Die Transplantation der fäkalen Mikrobiota (als Einlauf oder durch eine nasogastrale Sonde) von ausgewählten gesunden Spendern ist zwar mit dem Risiko einer Krankheitsübertragung verbunden, aber als Therapie für rezidivierende oder refraktäre Fälle sehr vielversprechend.

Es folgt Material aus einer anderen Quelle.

-- pv_equiv track=rewrite | github.com/KOPFYF/LCEveryday | Hash Table & Prefix Sum/splitArray548.py | splitArray
-- ===== SOURCE A (Python) =====
-- from typing import List
--
-- def splitArray(nums: List[int]) -> bool:
--     '''
--     0 ... i ... j ... k ... n-1
--
--     '''
--     n = len(nums)
--     sums = [0] * (n + 1)
--     for i in range(n):
--         sums[i + 1] = sums[i] + nums[i]
--     for j in range(3, n - 3):
--         s = set()
--         for i in range(1, j - 1):
--             if sums[i] == (sums[j] - sums[i+1]):
--                 s.add(sums[i])
--         for k in range(j + 2, n - 1):
--             sjk = sums[k] - sums[j+1]
--             skn = sums[n] - sums[k+1]
--             if sjk == skn and sjk in s:
--                 return True
--     return False
-- ===== SOURCE B (Python) =====
-- from typing import List
--
-- def splitArray(nums: List[int]) -> bool:
--     n = len(nums)
--     sums = [0] * (n + 1)
--     for t in range(n):
--         sums[t + 1] = sums[t] + nums[t]
--     for i in range(1, n - 5):
--         p1 = sums[i]
--         for j in range(i + 2, n - 3):
--             if sums[j] - sums[i + 1] != p1:
--                 continue
--             for k in range(j + 2, n - 1):
--                 if sums[k] - sums[j + 1] == p1 and sums[n] - sums[k + 1] == p1:
--                     return True
--     return False
-- ===== Notes on version B (the rewrite author's own statement) =====
-- stated objective: simpler
-- what changed: Replaced the per-j hash set of matching left sums with a plain triple nested loop over the divider indices i<j<k that compares the four part sums directly, dropping the set entirely.
import Mathlib
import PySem

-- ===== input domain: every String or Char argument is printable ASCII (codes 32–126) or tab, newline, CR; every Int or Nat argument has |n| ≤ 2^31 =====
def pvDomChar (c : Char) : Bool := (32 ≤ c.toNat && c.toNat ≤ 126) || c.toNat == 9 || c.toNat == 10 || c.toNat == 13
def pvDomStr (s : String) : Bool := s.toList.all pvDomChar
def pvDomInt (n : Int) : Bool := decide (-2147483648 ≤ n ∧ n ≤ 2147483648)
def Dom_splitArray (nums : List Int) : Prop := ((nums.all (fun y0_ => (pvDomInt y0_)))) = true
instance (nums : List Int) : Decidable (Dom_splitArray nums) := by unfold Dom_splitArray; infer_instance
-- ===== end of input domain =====

-- B replaces A's per-j hash set of matching left sums by a plain triple loop over
-- the dividers i<j<k comparing the four part sums directly (simpler, no set).


-- ===== PORT A =====
-- sums = [0]*(n+1); for i in range(n): sums[i+1] = sums[i] + nums[i]
def pvSums (nums : List Int) : List Int :=
  (PySem.List.pyRange 0 (PySem.List.len nums) 1).foldl
    (fun sums i =>
      PySem.List.pySetD sums (i + 1)
        (PySem.List.pyGetD sums i 0 + PySem.List.pyGetD nums i 0))
    (List.replicate ((PySem.List.len nums) + 1).toNat 0)

def splitArray (nums : List Int) : Bool :=
  let n : Int := PySem.List.len nums
  let sums : List Int := pvSums nums
  -- for j in range(3, n-3): build s; for k in range(j+2, n-1): early return True → any/any
  (PySem.List.pyRange 3 (n - 3) 1).any (fun j =>
    let s : PySem.Set Int :=
      (PySem.List.pyRange 1 (j - 1) 1).foldl
        (fun s i =>
          if PySem.List.pyGetD sums i 0 ==
             PySem.List.pyGetD sums j 0 - PySem.List.pyGetD sums (i + 1) 0
          then PySem.Set.add s (PySem.List.pyGetD sums i 0) else s)
        PySem.Set.empty
    (PySem.List.pyRange (j + 2) (n - 1) 1).any (fun k =>
      let sjk := PySem.List.pyGetD sums k 0 - PySem.List.pyGetD sums (j + 1) 0
      let skn := PySem.List.pyGetD sums n 0 - PySem.List.pyGetD sums (k + 1) 0
      sjk == skn && PySem.Set.contains s sjk))

-- ===== PORT B =====
def splitArray_alt (nums : List Int) : Bool :=
  let n : Int := PySem.List.len nums
  let sums : List Int := pvSums nums
  -- triple loop over i < j < k with early return True → nested any; 'continue' → &&
  (PySem.List.pyRange 1 (n - 5) 1).any (fun i =>
    let p1 := PySem.List.pyGetD sums i 0
    (PySem.List.pyRange (i + 2) (n - 3) 1).any (fun j =>
      (PySem.List.pyGetD sums j 0 - PySem.List.pyGetD sums (i + 1) 0 == p1) &&
      (PySem.List.pyRange (j + 2) (n - 1) 1).any (fun k =>
        (PySem.List.pyGetD sums k 0 - PySem.List.pyGetD sums (j + 1) 0 == p1) &&
        (PySem.List.pyGetD sums n 0 - PySem.List.pyGetD sums (k + 1) 0 == p1))))

-- ===== PRECONDITION & SPEC =====
def Spec_splitArray (nums : List Int) (out : Bool) : Prop := out = splitArray_alt nums
instance (nums : List Int) (out : Bool) : Decidable (Spec_splitArray nums out) := by unfold Spec_splitArray; infer_instance

-- ===== CLAIM (what is proved, stated in full; the proofs are below) =====
def Claim_equal_splitArray : Prop := ∀ (nums : List Int), Dom_splitArray nums → Spec_splitArray nums (splitArray nums)

-- ===== LEMMAS AND PROOFS =====

-- membership in the set A builds by a conditional-add loop
theorem pv_mem_setfold (l : List Int) (c : Int → Prop) [DecidablePred c] (f : Int → Int) (x : Int) :
    x ∈ l.foldl (fun s i => if c i then PySem.Set.add s (f i) else s) PySem.Set.empty
      ↔ ∃ i ∈ l, c i ∧ x = f i := by
  rw [PySem.List.foldl_ite_eq_foldl_filter, PySem.Set.mem_foldl_add]
  simp [List.mem_filter, PySem.Set.empty]
  tauto

theorem pv_eq (nums : List Int) : splitArray nums = splitArray_alt nums := by
  unfold splitArray splitArray_alt
  set n : Int := PySem.List.len nums with hn
  set S : List Int := pvSums nums with hS
  rw [Bool.eq_iff_iff]
  simp only [List.any_eq_true, PySem.List.mem_pyRange_one, Bool.and_eq_true, beq_iff_eq,
    PySem.Set.contains_iff, pv_mem_setfold]
  constructor
  · rintro ⟨j, ⟨hj3, hjn⟩, k, ⟨hk1, hk2⟩, hsk, i, ⟨hi1, hi2⟩, hc, hx⟩
    refine ⟨i, ⟨hi1, by omega⟩, j, ⟨by omega, hjn⟩, by omega, k, ⟨hk1, hk2⟩, by omega, by omega⟩
  · rintro ⟨i, ⟨hi1, hi2⟩, j, ⟨hj1, hj2⟩, hc, k, ⟨hk1, hk2⟩, h3, h4⟩
    refine ⟨j, ⟨by omega, hj2⟩, k, ⟨hk1, hk2⟩, by omega, i, ⟨hi1, by omega⟩, by omega, by omega⟩

-- ===== VERDICT (by name: the statement is the Claim_ definition above) =====
theorem splitArray_spec : Claim_equal_splitArray := by
  intro nums _
  unfold Spec_splitArray
  exact pv_eq nums
-- pv_equiv track=rewrite | github.com/sanjay-chivukula/advent-of-code-2023 | day-02/part_02.py | min_required_dice
-- ===== SOURCE A (Python) =====
-- def min_required_dice(game_data):
--     min_dice_limits = {}
--     for turn in game_data:
--         for color, count in turn.items():
--             if color not in min_dice_limits:
--                 min_dice_limits[color] = count
--             else:
--                 min_dice_limits[color] = max(min_dice_limits[color], count)
--     return min_dice_limits
-- ===== SOURCE B (Python) =====
-- def min_required_dice(game_data):
--     # Pass 1: gather every observed count per color into an index of lists.
--     index = {}
--     for turn in game_data:
--         for color, count in turn.items():
--             index.setdefault(color, []).append(count)
--     # Pass 2: reduce each list to its maximum.
--     return {color: max(counts) for color, counts in index.items()}
-- ===== Notes on version B (the rewrite author's own statement) =====
-- stated objective: alternative
-- what changed: Replaces A's single running-max dict update with two distinct passes: first building an index dict mapping each color to the list of all its counts, then a separate dict comprehension reducing each list with max().
import Mathlib
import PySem

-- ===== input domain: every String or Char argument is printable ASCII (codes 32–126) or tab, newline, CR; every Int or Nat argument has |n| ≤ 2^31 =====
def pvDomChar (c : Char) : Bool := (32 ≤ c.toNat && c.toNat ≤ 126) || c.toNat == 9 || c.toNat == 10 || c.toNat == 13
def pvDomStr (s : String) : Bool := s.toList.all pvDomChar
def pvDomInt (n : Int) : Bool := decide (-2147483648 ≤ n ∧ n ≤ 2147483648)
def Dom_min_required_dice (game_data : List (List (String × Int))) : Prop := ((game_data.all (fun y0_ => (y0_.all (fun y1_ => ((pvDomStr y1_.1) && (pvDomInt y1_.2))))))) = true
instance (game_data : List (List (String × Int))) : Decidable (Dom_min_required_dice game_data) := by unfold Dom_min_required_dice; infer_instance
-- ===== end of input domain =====

-- B differs from A by decomposition: A keeps a running max per color in one pass; B first
-- gathers all counts per color into an index of lists, then reduces each list with max().

-- ===== PORT A =====
-- one running-max step of A's inner loop body
def pvStepA (d : PySem.Dict String Int) (p : String × Int) : PySem.Dict String Int :=
  if !(d.contains p.1) then d.insert p.1 p.2
  else d.insert p.1 (max (d.getD p.1 0) p.2)   -- d[p.1] exists in this branch, so getD's 0 is never used

def min_required_dice (game_data : List (List (String × Int))) : List (String × Int) :=
  (game_data.foldl (fun d turn => turn.foldl pvStepA d) PySem.Dict.empty).items

-- ===== PORT B =====
-- one index-building step of B's inner loop body (index.setdefault(color, []).append(count))
def pvStepB (d : PySem.Dict String (List Int)) (p : String × Int) : PySem.Dict String (List Int) :=
  d.modify p.1 [] (· ++ [p.2])

def min_required_dice_alt (game_data : List (List (String × Int))) : List (String × Int) :=
  let index := game_data.foldl (fun d turn => turn.foldl pvStepB d) PySem.Dict.empty
  -- max(counts): every list in the index is nonempty, so getD's 0 is never used
  index.items.map (fun p => (p.1, (PySem.List.max? p.2 (fun y => y)).getD 0))

-- ===== PRECONDITION & SPEC =====
def Spec_min_required_dice (game_data : List (List (String × Int))) (out : List (String × Int)) : Prop := out = min_required_dice_alt game_data
instance (game_data : List (List (String × Int))) (out : List (String × Int)) : Decidable (Spec_min_required_dice game_data out) := by unfold Spec_min_required_dice; infer_instance

-- ===== CLAIM (what is proved, stated in full; the proofs are below) =====
def Claim_equal_min_required_dice : Prop := ∀ (game_data : List (List (String × Int))), Dom_min_required_dice game_data → Spec_min_required_dice game_data (min_required_dice game_data)

-- ===== LEMMAS AND PROOFS =====

-- A's running max over a list of counts, starting from an optional current value
def pvRunMax : Option Int → List Int → Option Int
  | o, [] => o
  | none, n :: ns => pvRunMax (some n) ns
  | some m, n :: ns => pvRunMax (some (max m n)) ns

theorem pvRunMax_some (ns : List Int) (m : Int) : pvRunMax (some m) ns = some (ns.foldl max m) := by
  induction ns generalizing m with
  | nil => rfl
  | cons n ns ih => simp [pvRunMax, List.foldl, ih]

theorem pvStepA_get? (pairs : List (String × Int)) (d : PySem.Dict String Int) (c : String) :
    (pairs.foldl pvStepA d).get? c =
      pvRunMax (d.get? c) ((pairs.filter (fun p => p.1 == c)).map (·.2)) := by
  induction pairs generalizing d with
  | nil => rfl
  | cons p ps ih =>
    obtain ⟨k, v⟩ := p
    by_cases hkc : k = c
    · subst hkc
      rw [List.foldl_cons, ih]
      have hfil : ((k, v) :: ps).filter (fun p => p.1 == k) = (k, v) :: ps.filter (fun p => p.1 == k) := by
        simp
      rw [hfil, List.map_cons]
      have hget : (pvStepA d (k, v)).get? k
          = some (match d.get? k with | none => v | some m => max m v) := by
        unfold pvStepA
        rw [PySem.Dict.contains_eq_isSome_get?]
        cases h : d.get? k <;>
          simp [PySem.Dict.get?_insert_self, PySem.Dict.getD_eq_get?_getD, h]
      rw [hget]
      cases h : d.get? k <;> simp [pvRunMax]
    · have hbeq : (k == c) = false := by simpa using hkc
      simp only [List.foldl_cons, List.filter_cons, hbeq, ih]
      congr 1
      unfold pvStepA
      split <;> rw [PySem.Dict.get?_insert_of_ne _ _ (Ne.symm hkc)]

theorem pvStepB_getD (pairs : List (String × Int)) (d : PySem.Dict String (List Int)) (c : String) :
    (pairs.foldl pvStepB d).getD c [] = (d.getD c []) ++ ((pairs.filter (fun p => p.1 == c)).map (·.2)) :=
  PySem.Dict.getD_foldl_modify_append pairs d c

theorem pvStepA_eq_insert_form (pairs : List (String × Int)) :
    pairs.foldl pvStepA PySem.Dict.empty
      = pairs.foldl (fun d p => d.insert p.1 (if !(d.contains p.1) then p.2 else max (d.getD p.1 0) p.2)) PySem.Dict.empty := by
  apply PySem.List.foldl_congr_mem
  intro d p _
  unfold pvStepA
  split <;> simp_all

theorem pv_keys_eq (pairs : List (String × Int)) :
    (pairs.foldl pvStepA PySem.Dict.empty).keys = (pairs.foldl pvStepB PySem.Dict.empty).keys := by
  rw [pvStepA_eq_insert_form,
    PySem.Dict.keys_foldl_insert_key pairs (fun p : String × Int => p.1) _ PySem.Dict.empty,
    show pairs.foldl pvStepB PySem.Dict.empty
      = pairs.foldl (fun d p => d.modify p.1 [] (· ++ [p.2])) PySem.Dict.empty from rfl,
    PySem.Dict.keys_foldl_modify_key pairs (fun p : String × Int => p.1) [] _ PySem.Dict.empty]
  rfl

theorem pv_keysB (pairs : List (String × Int)) (c : String)
    (hc : c ∈ (pairs.foldl pvStepB PySem.Dict.empty).keys) : c ∈ pairs.map (·.1) := by
  rw [show pairs.foldl pvStepB PySem.Dict.empty
      = pairs.foldl (fun d p => d.modify p.1 [] (· ++ [p.2])) PySem.Dict.empty from rfl,
    PySem.Dict.keys_foldl_modify_key pairs (fun p : String × Int => p.1) [] _ PySem.Dict.empty] at hc
  simpa [PySem.Set.update_nil_left, PySem.Set.mem_ofList] using hc

theorem pv_flatten_eq (game_data : List (List (String × Int))) :
    min_required_dice game_data = (game_data.flatten.foldl pvStepA PySem.Dict.empty).items ∧
    min_required_dice_alt game_data =
      (game_data.flatten.foldl pvStepB PySem.Dict.empty).items.map
        (fun p => (p.1, (PySem.List.max? p.2 (fun y => y)).getD 0)) := by
  constructor <;> simp [min_required_dice, min_required_dice_alt, List.foldl_flatten]

-- ===== VERDICT (by name: the statement is the Claim_ definition above) =====
theorem min_required_dice_spec : Claim_equal_min_required_dice := by
  intro game_data _
  unfold Spec_min_required_dice
  obtain ⟨hA, hB⟩ := pv_flatten_eq game_data
  rw [hA, hB]
  set pairs := game_data.flatten with hp
  have hndA : (pairs.foldl pvStepA PySem.Dict.empty).keys.Nodup := by
    rw [pvStepA_eq_insert_form]
    exact PySem.Dict.nodup_keys_foldl_insert_key pairs _ _ _ PySem.Dict.nodup_keys_empty
  have hndB : (pairs.foldl pvStepB PySem.Dict.empty).keys.Nodup :=
    PySem.Dict.nodup_keys_foldl_modify_key pairs (fun p : String × Int => p.1) [] _ _ PySem.Dict.nodup_keys_empty
  rw [PySem.Dict.items_eq_map_keys _ hndA 0, PySem.Dict.items_eq_map_keys _ hndB [],
    List.map_map, pv_keys_eq]
  apply List.map_congr_left
  intro c hc
  simp only [Function.comp]
  have hcounts : (pairs.foldl pvStepB PySem.Dict.empty).getD c []
      = (pairs.filter (fun p => p.1 == c)).map (·.2) := by
    rw [pvStepB_getD]; simp [PySem.Dict.getD_empty]
  have hgetA : (pairs.foldl pvStepA PySem.Dict.empty).getD c 0
      = (pvRunMax none ((pairs.filter (fun p => p.1 == c)).map (·.2))).getD 0 := by
    rw [PySem.Dict.getD_eq_get?_getD, pvStepA_get?, PySem.Dict.get?_empty]
  have hne : (pairs.filter (fun p => p.1 == c)).map (·.2) ≠ [] := by
    have := pv_keysB pairs c hc
    simp only [List.mem_map] at this
    obtain ⟨p, hmem, hpc⟩ := this
    have : p ∈ pairs.filter (fun q => q.1 == c) := by
      simp [List.mem_filter, hmem, hpc]
    intro hnil
    rcases List.eq_nil_iff_forall_not_mem.mp (List.map_eq_nil_iff.mp hnil) p <| this
  cases hcs : (pairs.filter (fun p => p.1 == c)).map (·.2) with
  | nil => exact absurd hcs hne
  | cons n ns =>
    rw [hcounts, hcs, hgetA, hcs]
    simp [pvRunMax, pvRunMax_some, PySem.List.max?_id_cons]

In einer randomisierten Studie von Cammarota et al. erwies sich diese Therapie bei der Behandlung rezidivierender Infektionen als signifikant besser als Vancomycin.

Steroide

Die Therapie mit Kortikosteroiden wurde als sicher und wirksam bei der Behandlung schwerer Fälle beschrieben, wird aber nicht allgemein empfohlen.

Nontoxigene Clostridiensporen

Gerding et al. untersuchten die orale Verabreichung von Sporen des nicht-toxigenen C difficile (NTCD)-Stammes M3 (NTCD-M3) an 173 erwachsene Patienten mit C difficile-Infektion, die eine Behandlung mit Metronidazol, oralem Vancomycin oder beidem erfolgreich abgeschlossen hatten, mit dem Ziel, eine erneute Infektion zu verhindern. Oral verabreichtes NTCD-M3 wurde gut vertragen und war offenbar sicher, und es war mit einem signifikanten Rückgang der rezidivierenden C-difficile-Infektion verbunden.